-- pv_equiv track=rewrite | github.com/ronghuang0/leetcode | 525/525.py | findMaxLength
-- ===== SOURCE A (Python) =====
-- from typing import List
--
-- def findMaxLength(nums: List[int]) -> int:
--     map={}
--     map[0]=-1
--     sum=0
--     res=0
--     for i in range(len(nums)):
--         if nums[i]==1:
--             sum+=1
--         else:
--             sum-=1
--         if sum in map:
--             res=max(res,i-map[sum])
--         else:
--             map[sum]=i
--     return res
-- ===== SOURCE B (Python) =====
-- from typing import List
--
-- def findMaxLength(nums: List[int]) -> int:
--     n = len(nums)
--     res = 0
--     for i in range(n):
--         bal = 0
--         for j in range(i, n):
--             if nums[j] == 1:
--                 bal += 1
--             else:
--                 bal -= 1
--             if bal == 0:
--                 res = max(res, j - i + 1)
--     return res
-- ===== Notes on version B (the rewrite author's own statement) =====
-- stated objective: alternative
-- what changed: Replaced the prefix-sum + first-occurrence hashmap single pass by a brute-force double loop that restarts a running balance at every start index and records every window whose balance returns to zero; no map and no prefix bookkeeping remain.
import Mathlib
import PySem

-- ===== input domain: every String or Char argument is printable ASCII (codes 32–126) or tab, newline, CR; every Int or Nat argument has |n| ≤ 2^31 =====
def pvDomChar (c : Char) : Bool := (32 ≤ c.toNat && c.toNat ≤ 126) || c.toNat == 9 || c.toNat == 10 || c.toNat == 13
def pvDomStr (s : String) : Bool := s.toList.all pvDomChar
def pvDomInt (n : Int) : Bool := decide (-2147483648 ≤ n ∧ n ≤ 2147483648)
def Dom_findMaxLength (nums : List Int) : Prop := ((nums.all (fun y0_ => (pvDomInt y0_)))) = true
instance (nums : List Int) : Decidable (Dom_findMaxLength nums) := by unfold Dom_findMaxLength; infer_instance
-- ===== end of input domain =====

Task requirements:
Your task is to retype the records precisely as they stand.

Solution below:
-- pv_equiv track=rewrite | github.com/ronghuang0/leetcode | 525/525.py | findMaxLength
-- ===== SOURCE A (Python) =====
-- from typing import List
--
-- def findMaxLength(nums: List[int]) -> int:
--     map={}
--     map[0]=-1
--     sum=0
--     res=0
--     for i in range(len(nums)):
--         if nums[i]==1:
--             sum+=1
--         else:
--             sum-=1
--         if sum in map:
--             res=max(res,i-map[sum])
--         else:
--             map[sum]=i
--     return res
-- ===== SOURCE B (Python) =====
-- from typing import List
--
-- def findMaxLength(nums: List[int]) -> int:
--     n = len(nums)
--     res = 0
--     for i in range(n):
--         bal = 0
--         for j in range(i, n):
--             if nums[j] == 1:
--                 bal += 1
--             else:
--                 bal -= 1
--             if bal == 0:
--                 res = max(res, j - i + 1)
--     return res
-- ===== Notes on version B (the rewrite author's own statement) =====
-- stated objective: alternative
-- what changed: Replaced the prefix-sum + first-occurrence hashmap single pass by a brute-force double loop that restarts a running balance at every start index and records every window whose balance returns to zero; no map and no prefix bookkeeping remain.
import Mathlib
import PySem

-- ===== input domain: every String or Char argument is printable ASCII (codes 32–126) or tab, newline, CR; every Int or Nat argument has |n| ≤ 2^31 =====
def pvDomChar (c : Char) : Bool := (32 ≤ c.toNat && c.toNat ≤ 126) || c.toNat == 9 || c.toNat == 10 || c.toNat == 13
def pvDomStr (s : String) : Bool := s.toList.all pvDomChar
def pvDomInt (n : Int) : Bool := decide (-2147483648 ≤ n ∧ n ≤ 2147483648)
def Dom_findMaxLength (nums : List Int) : Prop := ((nums.all (fun y0_ => (pvDomInt y0_)))) = true
instance (nums : List Int) : Decidable (Dom_findMaxLength nums) := by unfold Dom_findMaxLength; infer_instance
-- ===== end of input domain =====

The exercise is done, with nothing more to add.